Voice over Google Docs
This year I had the chance to participate in the annual hackathon run at Brown University with my friend Mckenna Cisler.
We are both members of the Brown Amateur Radio Club, so we were interested in doing something related to communication. We decided to build a VOIP client that piggybacked on Google Docs as a type of unconventional web socket. The github is here, and usage is very simple if you want to try it out.
The Build
We started off by sketching out the data flow:
Then, working in python, we stitched together a working application.
First, we used the PyAudio library to get data from the soundcard in the form of a byte array. Then, we use the base64 encoding to transform these bits into nice characters that can be represented in base ASCII. This gives us the text string that needs to be pushed to Google Docs.
All of the interaction with Google Docs was done through the Selenium Python bindings. This let us copy and paste strings from Python very quickly. In order to get the base64 strings into the system clipboard, we used a library called Pyperclip. Using this library allowed us to then simply automate the “Ctrl”+”V” keypress action to move the string into a Google Doc.
On the receive end, a listener function constantly polled the Google Doc for new chunks of audio data. When it received some, it decoded the base64 and and then wrote those bytes to the soundcard, playing the audio.

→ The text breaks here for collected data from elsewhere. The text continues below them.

-- pv_equiv track=rewrite | github.com/Rajjada001/Summer-Coding-Practice | Smart_Interviews/Todos/demo.py | optimized_calculate_less_than_counts
-- ===== SOURCE A (Python) =====
-- def optimized_calculate_less_than_counts(input_array):
--     # Create a sorted copy of the input array
--     sorted_array = sorted(input_array)
--
--     # Create a dictionary to store the count of elements less than each element
--     counts_dict = {}
--
--     for i, num in enumerate(sorted_array):
--         if i == 0:
--             counts_dict[num] = 0
--         else:
--             if num == sorted_array[i - 1]:
--                 counts_dict[num] = counts_dict[sorted_array[i - 1]]
--             else:
--                 counts_dict[num] = i
--
--     # Create the output array using the counts_dict
--     output_array = [counts_dict[num] for num in input_array]
--
--     return output_array
-- ===== SOURCE B (Python) =====
-- def _bisect_left(a, x):
--     # standard binary search: first index whose element is >= x
--     lo, hi = 0, len(a)
--     while lo < hi:
--         mid = (lo + hi) // 2
--         if a[mid] < x:
--             lo = mid + 1
--         else:
--             hi = mid
--     return lo
--
--
-- def optimized_calculate_less_than_counts(input_array):
--     sorted_array = sorted(input_array)
--     return [_bisect_left(sorted_array, x) for x in input_array]
-- ===== Notes on version B (the rewrite author's own statement) =====
-- stated objective: simpler
-- what changed: Replaces the dict-building pass over the sorted array (with its duplicate-equality branch and per-element dict lookups) by a per-element binary search on the sorted copy, which directly yields the strictly-less count.
import Mathlib
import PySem

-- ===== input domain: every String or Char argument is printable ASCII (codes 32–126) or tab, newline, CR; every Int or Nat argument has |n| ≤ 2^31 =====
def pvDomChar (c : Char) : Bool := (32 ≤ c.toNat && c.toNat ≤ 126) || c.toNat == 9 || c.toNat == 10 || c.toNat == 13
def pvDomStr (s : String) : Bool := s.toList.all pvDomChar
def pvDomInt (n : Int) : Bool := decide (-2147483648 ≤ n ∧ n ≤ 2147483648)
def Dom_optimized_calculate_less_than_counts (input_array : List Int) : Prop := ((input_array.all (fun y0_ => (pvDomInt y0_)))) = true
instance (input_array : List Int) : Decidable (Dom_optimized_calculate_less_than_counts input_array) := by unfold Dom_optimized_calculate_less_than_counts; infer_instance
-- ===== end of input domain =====

-- B replaces A's dict-building pass and duplicate-equality branch by a per-element
-- binary search on the sorted copy (objective: simpler).

-- ===== PORT A =====
-- counts_dict[sorted_array[i-1]] and sorted_array[i-1]: for i ≥ 1 the index is in range and
-- the key was inserted at the previous step, so the .getD defaults never fire; likewise the
-- final counts_dict[num] lookup always finds its key (num ∈ sorted_array).
def optimized_calculate_less_than_counts (input_array : List Int) : List Int :=
  let sorted_array := PySem.List.sorted input_array (fun x => x) false
  let counts_dict : PySem.Dict Int Int :=
    (PySem.List.enumerate sorted_array 0).foldl (fun d p =>
      if p.1 = 0 then d.insert p.2 0
      else if p.2 = (PySem.List.pyGet? sorted_array (p.1 - 1)).getD 0 then
        d.insert p.2 (d.getD ((PySem.List.pyGet? sorted_array (p.1 - 1)).getD 0) 0)
      else d.insert p.2 p.1) PySem.Dict.empty
  input_array.map (fun num => counts_dict.getD num 0)

-- ===== PORT B =====
-- _bisect_left's while loop; a[mid]: 0 ≤ lo ≤ mid < hi ≤ len a throughout, so .getD's
-- default never fires.
-- the while loop, with fuel ≥ hi - lo (the loop halves hi - lo each step, so
-- fuel = len a suffices and the fuel never runs out)
def blGo (a : List Int) (x : Int) (lo hi : Nat) : Nat → Nat
  | 0 => lo
  | fuel + 1 =>
    if lo < hi then
      let mid := (lo + hi) / 2
      if a.getD mid 0 < x then blGo a x (mid + 1) hi fuel else blGo a x lo mid fuel
    else lo

def optimized_calculate_less_than_counts_alt (input_array : List Int) : List Int :=
  let sorted_array := PySem.List.sorted input_array (fun x => x) false
  input_array.map (fun x => (blGo sorted_array x 0 sorted_array.length sorted_array.length : Int))

-- ===== PRECONDITION & SPEC =====
def Spec_optimized_calculate_less_than_counts (input_array : List Int) (out : List Int) : Prop := out = optimized_calculate_less_than_counts_alt input_array
instance (input_array : List Int) (out : List Int) : Decidable (Spec_optimized_calculate_less_than_counts input_array out) := by unfold Spec_optimized_calculate_less_than_counts; infer_instance

-- ===== CLAIM (what is proved, stated in full; the proofs are below) =====
def Claim_equal_optimized_calculate_less_than_counts : Prop := ∀ (input_array : List Int), Dom_optimized_calculate_less_than_counts input_array → Spec_optimized_calculate_less_than_counts input_array (optimized_calculate_less_than_counts input_array)

-- ===== LEMMAS AND PROOFS =====

-- counting by a split point: if everything before k satisfies p and nothing from k on does,
-- then countP p = k
lemma countP_split (s : List Int) (p : Int → Bool) (k : Nat) (hk : k ≤ s.length)
    (h1 : ∀ (j : Nat) (hj : j < s.length), j < k → p s[j])
    (h2 : ∀ (j : Nat) (hj : j < s.length), k ≤ j → ¬ p s[j]) :
    s.countP p = k := by
  have hsplit := List.take_append_drop k s
  calc s.countP p = ((s.take k) ++ (s.drop k)).countP p := by rw [hsplit]
    _ = (s.take k).countP p + (s.drop k).countP p := List.countP_append
    _ = k + 0 := by
        congr 1
        · have : (s.take k).countP p = (s.take k).length := by
            rw [List.countP_eq_length]
            intro a ha
            rcases List.mem_iff_getElem.1 ha with ⟨i, hi, rfl⟩
            rw [List.getElem_take]
            have hlen : i < k := by
              have := hi; simp [List.length_take] at this; omega
            exact h1 i (by simp at hi; omega) hlen
          rw [this, List.length_take]; omega
        · rw [List.countP_eq_zero]
          intro a ha
          rcases List.mem_iff_getElem.1 ha with ⟨i, hi, rfl⟩
          rw [List.getElem_drop]
          exact h2 (k + i) (by simp at hi; omega) (by omega)
    _ = k := by omega

-- the strictly-less count in a ≤-sorted list at a "new value" position k is exactly k
lemma countP_lt_at (s : List Int) (hp : s.Pairwise (· ≤ ·)) (k : Nat) (hk : k < s.length)
    (hne : ∀ (j : Nat) (hj : j < s.length), j + 1 = k → s[j] < s[k]) :
    s.countP (fun y => decide (y < s[k])) = k := by
  have hpg := List.pairwise_iff_getElem.1 hp
  apply countP_split s _ k (le_of_lt hk)
  · intro j hj hjk
    simp only [decide_eq_true_eq]
    rcases Nat.lt_or_ge (j + 1) k with h | h
    · have h1 : s[j] ≤ s[k - 1] := hpg j (k-1) hj (by omega) (by omega)
      have h2 : s[k - 1] < s[k] := hne (k-1) (by omega) (by omega)
      omega
    · have : j + 1 = k := by omega
      exact hne j hj this
  · intro j hj hkj
    simp only [decide_eq_true_eq]
    rcases Nat.eq_or_lt_of_le hkj with he | hl
    · subst he; omega
    · have := hpg k j hk hj hl; omega

-- no element of a ≤-sorted list is strictly below its head position value
lemma countP_lt_head (s : List Int) (hp : s.Pairwise (· ≤ ·)) (hk : 0 < s.length) :
    s.countP (fun y => decide (y < s[0])) = 0 := by
  have hpg := List.pairwise_iff_getElem.1 hp
  apply countP_split s _ 0 (by omega)
  · intro j hj h; omega
  · intro j hj _
    simp only [decide_eq_true_eq]
    rcases Nat.eq_zero_or_pos j with he | hl
    · subst he; omega
    · have := hpg 0 j hk hj hl; omega

-- A's dict after the fold over the first k enumerated elements: every key seen so far maps
-- to its strictly-less count in the whole sorted list
lemma foldA_getD (s : List Int) (hp : s.Pairwise (· ≤ ·)) :
    ∀ (k : Nat), k ≤ s.length → ∀ x ∈ s.take k,
      (((PySem.List.enumerate (s.take k) 0).foldl (fun d p =>
        if p.1 = 0 then d.insert p.2 0
        else if p.2 = (PySem.List.pyGet? s (p.1 - 1)).getD 0 then
          d.insert p.2 (d.getD ((PySem.List.pyGet? s (p.1 - 1)).getD 0) 0)
        else d.insert p.2 p.1) PySem.Dict.empty).getD x 0)
      = (s.countP (fun y => decide (y < x)) : Int) := by
  have hpg := List.pairwise_iff_getElem.1 hp
  intro k
  induction k with
  | zero => intro _ x hx; simp at hx
  | succ k ih =>
    intro hk x hx
    have hk' : k < s.length := by omega
    have htake : s.take (k + 1) = s.take k ++ [s[k]] := by
      rw [List.take_add_one, List.getElem?_eq_getElem hk']; rfl
    have hprevmem : k ≥ 1 → s[k - 1] ∈ s.take k := by
      intro h1
      rw [List.mem_iff_getElem]
      refine ⟨k - 1, by simp [List.length_take]; omega, ?_⟩
      exact List.getElem_take
    have hlen : ((s.take k).length : Int) = (k : Int) := by
      simp [List.length_take]; omega
    rw [htake, PySem.List.enumerate_append, List.foldl_append,
        PySem.List.enumerate_cons, PySem.List.enumerate_nil]
    simp only [List.foldl_cons, List.foldl_nil, hlen]
    rcases Nat.eq_zero_or_pos k with hk0 | hk1
    · -- first iteration: i == 0 branch
      subst hk0
      simp only [List.take_zero, PySem.List.enumerate_nil, List.foldl_nil]
      norm_num
      have hx0 : x = s[0] := by
        rw [htake] at hx; simpa using hx
      subst hx0
      rw [PySem.Dict.getD_insert, if_pos rfl, countP_lt_head s hp (by omega)]
      rfl
    · -- i >= 1
      have hne0 : ((0 : Int) + k) ≠ 0 := by omega
      rw [if_neg (by omega : ¬ ((0 : Int) + (k : Int)) = 0)]
      have hcast : (0 : Int) + (k : Int) - 1 = ((k - 1 : Nat) : Int) := by omega
      have hprev : (PySem.List.pyGet? s ((0 : Int) + (k : Int) - 1)).getD 0 = s[k - 1] := by
        rw [hcast, PySem.List.pyGet?_natCast, List.getElem?_eq_getElem (by omega : k - 1 < s.length)]
        rfl
      rw [hprev]
      have hxmem : x = s[k] ∨ x ∈ s.take k := by
        rw [htake] at hx
        rcases List.mem_append.1 hx with h | h
        · exact Or.inr h
        · exact Or.inl (by simpa using h)
      by_cases hdup : s[k] = s[k - 1]
      · rw [if_pos hdup]
        rcases hxmem with hxk | hxin
        · subst hxk
          rw [PySem.Dict.getD_insert, if_pos rfl,
              ih (by omega) _ (hprevmem hk1), ← hdup]
        · by_cases hxk : x = s[k]
          · subst hxk
            rw [PySem.Dict.getD_insert, if_pos rfl,
                ih (by omega) _ (hprevmem hk1), ← hdup]
          · rw [PySem.Dict.getD_insert, if_neg hxk, ih (by omega) _ hxin]
      · rw [if_neg hdup]
        by_cases hxk : x = s[k]
        · subst hxk
          rw [PySem.Dict.getD_insert, if_pos rfl]
          have : s.countP (fun y => decide (y < s[k])) = k := by
            apply countP_lt_at s hp k hk'
            intro j hj hj1
            have hjk : j = k - 1 := by omega
            subst hjk
            have hle : s[k - 1] ≤ s[k] := hpg (k-1) k (by omega) hk' (by omega)
            have : s[k] ≠ s[k - 1] := hdup
            omega
          rw [this]; omega
        · have hxin : x ∈ s.take k := by
            rcases hxmem with h | h
            · exact absurd h hxk
            · exact h
          rw [PySem.Dict.getD_insert, if_neg hxk, ih (by omega) _ hxin]

-- blGo's full-run characterization: its result r splits the sorted list at the first ≥ x position
lemma blGo_spec (a : List Int) (x : Int) (hp : a.Pairwise (· ≤ ·)) :
    ∀ fuel lo hi, hi - lo ≤ fuel → lo ≤ hi → hi ≤ a.length →
      (∀ (j : Nat) (hj : j < a.length), j < lo → a[j] < x) →
      (∀ (j : Nat) (hj : j < a.length), hi ≤ j → ¬ a[j] < x) →
      blGo a x lo hi fuel ≤ a.length ∧
      (∀ (j : Nat) (hj : j < a.length), j < blGo a x lo hi fuel → a[j] < x) ∧
      (∀ (j : Nat) (hj : j < a.length), blGo a x lo hi fuel ≤ j → ¬ a[j] < x) := by
  have hpg := List.pairwise_iff_getElem.1 hp
  intro fuel
  induction fuel with
  | zero =>
    intro lo hi hf hlh hha h1 h2
    have heq : lo = hi := by omega
    subst heq
    simp only [blGo]
    exact ⟨by omega, h1, h2⟩
  | succ n ih =>
    intro lo hi hf hlh hha h1 h2
    by_cases hlt : lo < hi
    · rw [blGo, if_pos hlt]
      have hmlo : lo ≤ (lo + hi) / 2 := by omega
      have hmhi : (lo + hi) / 2 < hi := by omega
      have hmlen : (lo + hi) / 2 < a.length := by omega
      have hget : a.getD ((lo + hi) / 2) 0 = a[(lo + hi) / 2] :=
        List.getD_eq_getElem a 0 hmlen
      by_cases hc : a[(lo + hi) / 2] < x
      · simp only [hget, if_pos hc]
        apply ih ((lo + hi) / 2 + 1) hi (by omega) (by omega) hha ?_ h2
        intro j hj hjlt
        rcases Nat.lt_or_ge j lo with h | h
        · exact h1 j hj h
        · rcases Nat.lt_or_ge j ((lo + hi) / 2) with h' | h'
          · have := hpg j ((lo + hi) / 2) hj hmlen h'
            omega
          · have : j = (lo + hi) / 2 := by omega
            subst this; exact hc
      · simp only [hget, if_neg hc]
        apply ih lo ((lo + hi) / 2) (by omega) (by omega) (by omega) h1 ?_
        intro j hj hjge
        rcases Nat.lt_or_ge ((lo + hi) / 2) j with h' | h'
        · have := hpg ((lo + hi) / 2) j hmlen hj h'
          omega
        · have : j = (lo + hi) / 2 := by omega
          subst this; exact hc
    · rw [blGo, if_neg hlt]
      exact ⟨by omega, h1, fun j hj hgj => h2 j hj (by omega)⟩

-- ===== VERDICT (by name: the statement is the Claim_ definition above) =====
theorem optimized_calculate_less_than_counts_spec : Claim_equal_optimized_calculate_less_than_counts := by
  intro input_array _
  unfold Spec_optimized_calculate_less_than_counts
  unfold optimized_calculate_less_than_counts optimized_calculate_less_than_counts_alt
  simp only []
  apply List.map_congr_left
  intro x hx
  have hp : (PySem.List.sorted input_array (fun x => x) false).Pairwise (· ≤ ·) :=
    PySem.List.sorted_pairwise input_array (fun x => x)
  set s := PySem.List.sorted input_array (fun x => x) false with hs
  have hxs : x ∈ s := (PySem.List.mem_sorted input_array (fun x => x) false x).2 hx
  have hA : _ := foldA_getD s hp s.length (le_refl _) x (by rwa [List.take_length])
  rw [List.take_length] at hA
  rw [hA]
  have hB := blGo_spec s x hp s.length 0 s.length (by omega) (by omega) (le_refl _)
    (fun j hj h => absurd h (by omega)) (fun j hj h => absurd hj (by omega))
  have : s.countP (fun y => decide (y < x)) = blGo s x 0 s.length s.length := by
    apply countP_split s _ _ hB.1
    · intro j hj h; simpa using hB.2.1 j hj h
    · intro j hj h; simpa using hB.2.2 j hj h
  rw [this]
-- the starting states of the two loops are related
lemma init_invT (arr : List Char) :
    InvT arr (List.replicate arr.length 'A')
      (PySem.Set.ofList (((PySem.List.enumerate arr).filter (fun p => decide (p.2 ≠ 'A'))).map (·.1))) := by
  intro j
  rw [PySem.Set.mem_ofList, List.mem_map]
  have hrep : ∀ (hj0 : 0 ≤ j) (hj1 : j < ((arr.length : Int))),
      (¬ Matched arr (List.replicate arr.length 'A') j ↔ arr[j.toNat]'(by omega) ≠ 'A') := by
    intro hj0 hj1
    unfold Matched
    rw [PySem.List.pyGet?_of_nonneg _ hj0, PySem.List.pyGet?_of_nonneg _ hj0,
      List.getElem?_replicate, if_pos (by omega : j.toNat < arr.length),
      List.getElem?_eq_getElem (by omega : j.toNat < arr.length)]
    simp [eq_comm]
  constructor
  · rintro ⟨p, hp, rfl⟩
    rw [List.mem_filter] at hp
    obtain ⟨hpe, hpA⟩ := hp
    rw [PySem.List.mem_enumerate_iff] at hpe
    obtain ⟨k, hk, rfl⟩ := hpe
    simp only [decide_eq_true_eq] at hpA
    have hj0 : (0:Int) ≤ (0 + (k:Int), arr[k]).1 := by simp
    have hj1 : ((0 + (k:Int), arr[k]).1 : Int) < ((arr.length : Int)) := by simp; omega
    refine ⟨hj0, hj1, (hrep hj0 hj1).mpr ?_⟩
    simpa using hpA
  · rintro ⟨hj0, hj1, hjm⟩
    refine ⟨(0 + (j.toNat : Int), arr[j.toNat]'(by omega)), ?_, by simp; omega⟩
    rw [List.mem_filter, PySem.List.mem_enumerate_iff]
    refine ⟨⟨j.toNat, by omega, rfl⟩, ?_⟩
    simp only [decide_eq_true_eq]
    simpa using (hrep hj0 hj1).mp hjm

-- ---------- small list/set helpers ----------

lemma pvDiscard_of_not_mem {l : List Int} {x : Int} (h : x ∉ l) :
    PySem.Set.discard l x = l := by
  simp only [PySem.Set.discard]
  apply List.filter_eq_self.mpr
  intro y hy
  simp only [Bool.not_eq_eq_eq_not, Bool.not_true, beq_eq_false_iff_ne]
  exact fun e => h (e ▸ hy)

lemma pvDiscard_cons_self {t : Int} {rest : List Int} (h : t ∉ rest) :
    PySem.Set.discard (t :: rest) t = rest := by
  simp only [PySem.Set.discard, List.filter_cons, BEq.rfl, Bool.not_true]
  have := pvDiscard_of_not_mem h
  simpa [PySem.Set.discard] using this

lemma pvDiscard_append_singleton {init : List Int} {L : Int} (h : L ∉ init) :
    PySem.Set.discard (init ++ [L]) L = init := by
  simp only [PySem.Set.discard, List.filter_append]
  rw [show List.filter (fun y => !y == L) [L] = [] from by simp]
  rw [List.append_nil]
  have := pvDiscard_of_not_mem h
  simpa [PySem.Set.discard] using this
-- pv_equiv track=rewrite | github.com/MADAO81/Codewars_tasks | Pines Deaf Grandma 6 kyu.py | deaf_grandma
-- ===== SOURCE A (Python) =====
-- def deaf_grandma(you):
--     res = []
--     for word in you:
--         if word.isupper():
--             if word == "BYE":
--                 res.append("OK, BYE!")
--                 break
--             else:
--                 res.append("NO, NOT SINCE 1938!")
--         else:
--             res.append("HUH?! SPEAK UP, SONNY!")
--     return res
-- ===== SOURCE B (Python) =====
-- def deaf_grandma(you):
--     try:
--         words = you[:you.index("BYE") + 1]
--     except ValueError:
--         words = you
--     return ["OK, BYE!" if w == "BYE"
--             else "NO, NOT SINCE 1938!" if w.isupper()
--             else "HUH?! SPEAK UP, SONNY!"
--             for w in words]
-- ===== Notes on version B (the rewrite author's own statement) =====
-- stated objective: simpler
-- what changed: Replaces the loop-with-break accumulator by a find-the-first-BYE-then-map decomposition: cut the list at the first "BYE" (inclusive) and map each word to its response in one comprehension.
import Mathlib
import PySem

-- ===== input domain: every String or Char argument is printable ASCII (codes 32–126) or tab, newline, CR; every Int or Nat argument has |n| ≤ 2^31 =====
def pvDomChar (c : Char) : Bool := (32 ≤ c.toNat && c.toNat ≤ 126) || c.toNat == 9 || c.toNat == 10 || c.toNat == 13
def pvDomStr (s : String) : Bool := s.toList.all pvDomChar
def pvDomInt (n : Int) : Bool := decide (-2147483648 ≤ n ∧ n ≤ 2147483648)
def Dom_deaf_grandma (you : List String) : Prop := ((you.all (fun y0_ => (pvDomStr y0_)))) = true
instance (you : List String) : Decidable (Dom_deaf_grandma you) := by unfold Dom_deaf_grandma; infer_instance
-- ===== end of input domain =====

-- B replaces A's loop-with-break accumulator by a find-first-"BYE"-then-map decomposition (objective: simpler).

-- Python str.isupper() on the ASCII domain: at least one uppercase letter and no lowercase letter
-- (ASCII cased characters are exactly the letters, so this is exact on Dom).
def pvStrIsupper (s : String) : Bool :=
  s.toList.any PySem.Chars.isupper && s.toList.all (fun c => !PySem.Chars.islower c)

-- ===== PORT A =====
-- literal transliteration of A's for-loop with break, as structural recursion on the list
def deaf_grandma (you : List String) : List String :=
  match you with
  | [] => []
  | w :: ws =>
    if pvStrIsupper w then
      if w == "BYE" then ["OK, BYE!"]               -- append then break
      else "NO, NOT SINCE 1938!" :: deaf_grandma ws
    else "HUH?! SPEAK UP, SONNY!" :: deaf_grandma ws

-- ===== PORT B =====
-- the conditional expression inside Source B's comprehension
def pvResp (w : String) : String :=
  if w == "BYE" then "OK, BYE!"
  else if pvStrIsupper w then "NO, NOT SINCE 1938!"
  else "HUH?! SPEAK UP, SONNY!"

def deaf_grandma_alt (you : List String) : List String :=
  let words :=
    match PySem.List.index? you "BYE" with          -- you.index("BYE") / ValueError
    | some i => PySem.List.slice you none (some ((i : Int) + 1))  -- you[:i+1]
    | none => you
  words.map pvResp

-- ===== PRECONDITION & SPEC =====
def Spec_deaf_grandma (you : List String) (out : List String) : Prop := out = deaf_grandma_alt you
instance (you : List String) (out : List String) : Decidable (Spec_deaf_grandma you out) := by unfold Spec_deaf_grandma; infer_instance

-- ===== CLAIM (what is proved, stated in full; the proofs are below) =====
def Claim_equal_deaf_grandma : Prop := ∀ (you : List String), Dom_deaf_grandma you → Spec_deaf_grandma you (deaf_grandma you)

-- ===== LEMMAS AND PROOFS =====

theorem a_cons_ne (w : String) (ws : List String) (h : w ≠ "BYE") :
    deaf_grandma (w :: ws) = pvResp w :: deaf_grandma ws := by
  have hbe : (w == "BYE") = false := by simp [h]
  by_cases hu : pvStrIsupper w = true
  · simp [deaf_grandma, pvResp, hu, hbe]
  · simp [deaf_grandma, pvResp, eq_false_of_ne_true hu, hbe]

theorem alt_cons_bye (ws : List String) : deaf_grandma_alt ("BYE" :: ws) = ["OK, BYE!"] := by
  have h0 : PySem.List.index? ("BYE" :: ws) "BYE" = some 0 := PySem.List.index?_cons_self ..
  simp only [deaf_grandma_alt, h0]
  rw [show ((0 : Nat) : Int) + 1 = ((1 : Nat) : Int) by norm_num, PySem.List.slice_to_natCast]
  simp [pvResp]

theorem alt_cons_ne (w : String) (ws : List String) (h : w ≠ "BYE") :
    deaf_grandma_alt (w :: ws) = pvResp w :: deaf_grandma_alt ws := by
  simp only [deaf_grandma_alt]
  rw [PySem.List.index?_cons_of_ne _ h]
  cases hi : PySem.List.index? ws "BYE" with
  | none => simp
  | some i =>
    simp only [Option.map_some]
    rw [show ((i + 1 : Nat) : Int) + 1 = ((i + 2 : Nat) : Int) by push_cast; ring,
        PySem.List.slice_to_natCast,
        show ((i : Nat) : Int) + 1 = ((i + 1 : Nat) : Int) by push_cast; ring,
        PySem.List.slice_to_natCast]
    simp [List.take_succ_cons]

-- ===== VERDICT (by name: the statement is the Claim_ definition above) =====
theorem deaf_grandma_spec : Claim_equal_deaf_grandma := by
  intro you hdom
  clear hdom
  unfold Spec_deaf_grandma
  induction you with
  | nil => rfl
  | cons w ws ih =>
    by_cases hb : w = "BYE"
    · subst hb
      rw [alt_cons_bye]
      have hu : pvStrIsupper "BYE" = true := by decide
      simp [deaf_grandma, hu]
    · rw [a_cons_ne w ws hb, alt_cons_ne w ws hb, ih]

We implemented some simple compression using the built-in python libraries, but didn’t notice any serious improvements.
Results
We were very happy with the results, and were able to send close to real-time audio over an unconventional medium.
Our main problem seemed to be due to the rate limits on Google Doc copy and paste operations. When we were transferring text too fast, the document skipped packets on the receive end. Going too fast meant that Google Docs couldn’t keep up. Ultimately, this meant that we had a close to 4 second lag on bidirectional communication, which made conversation very slow.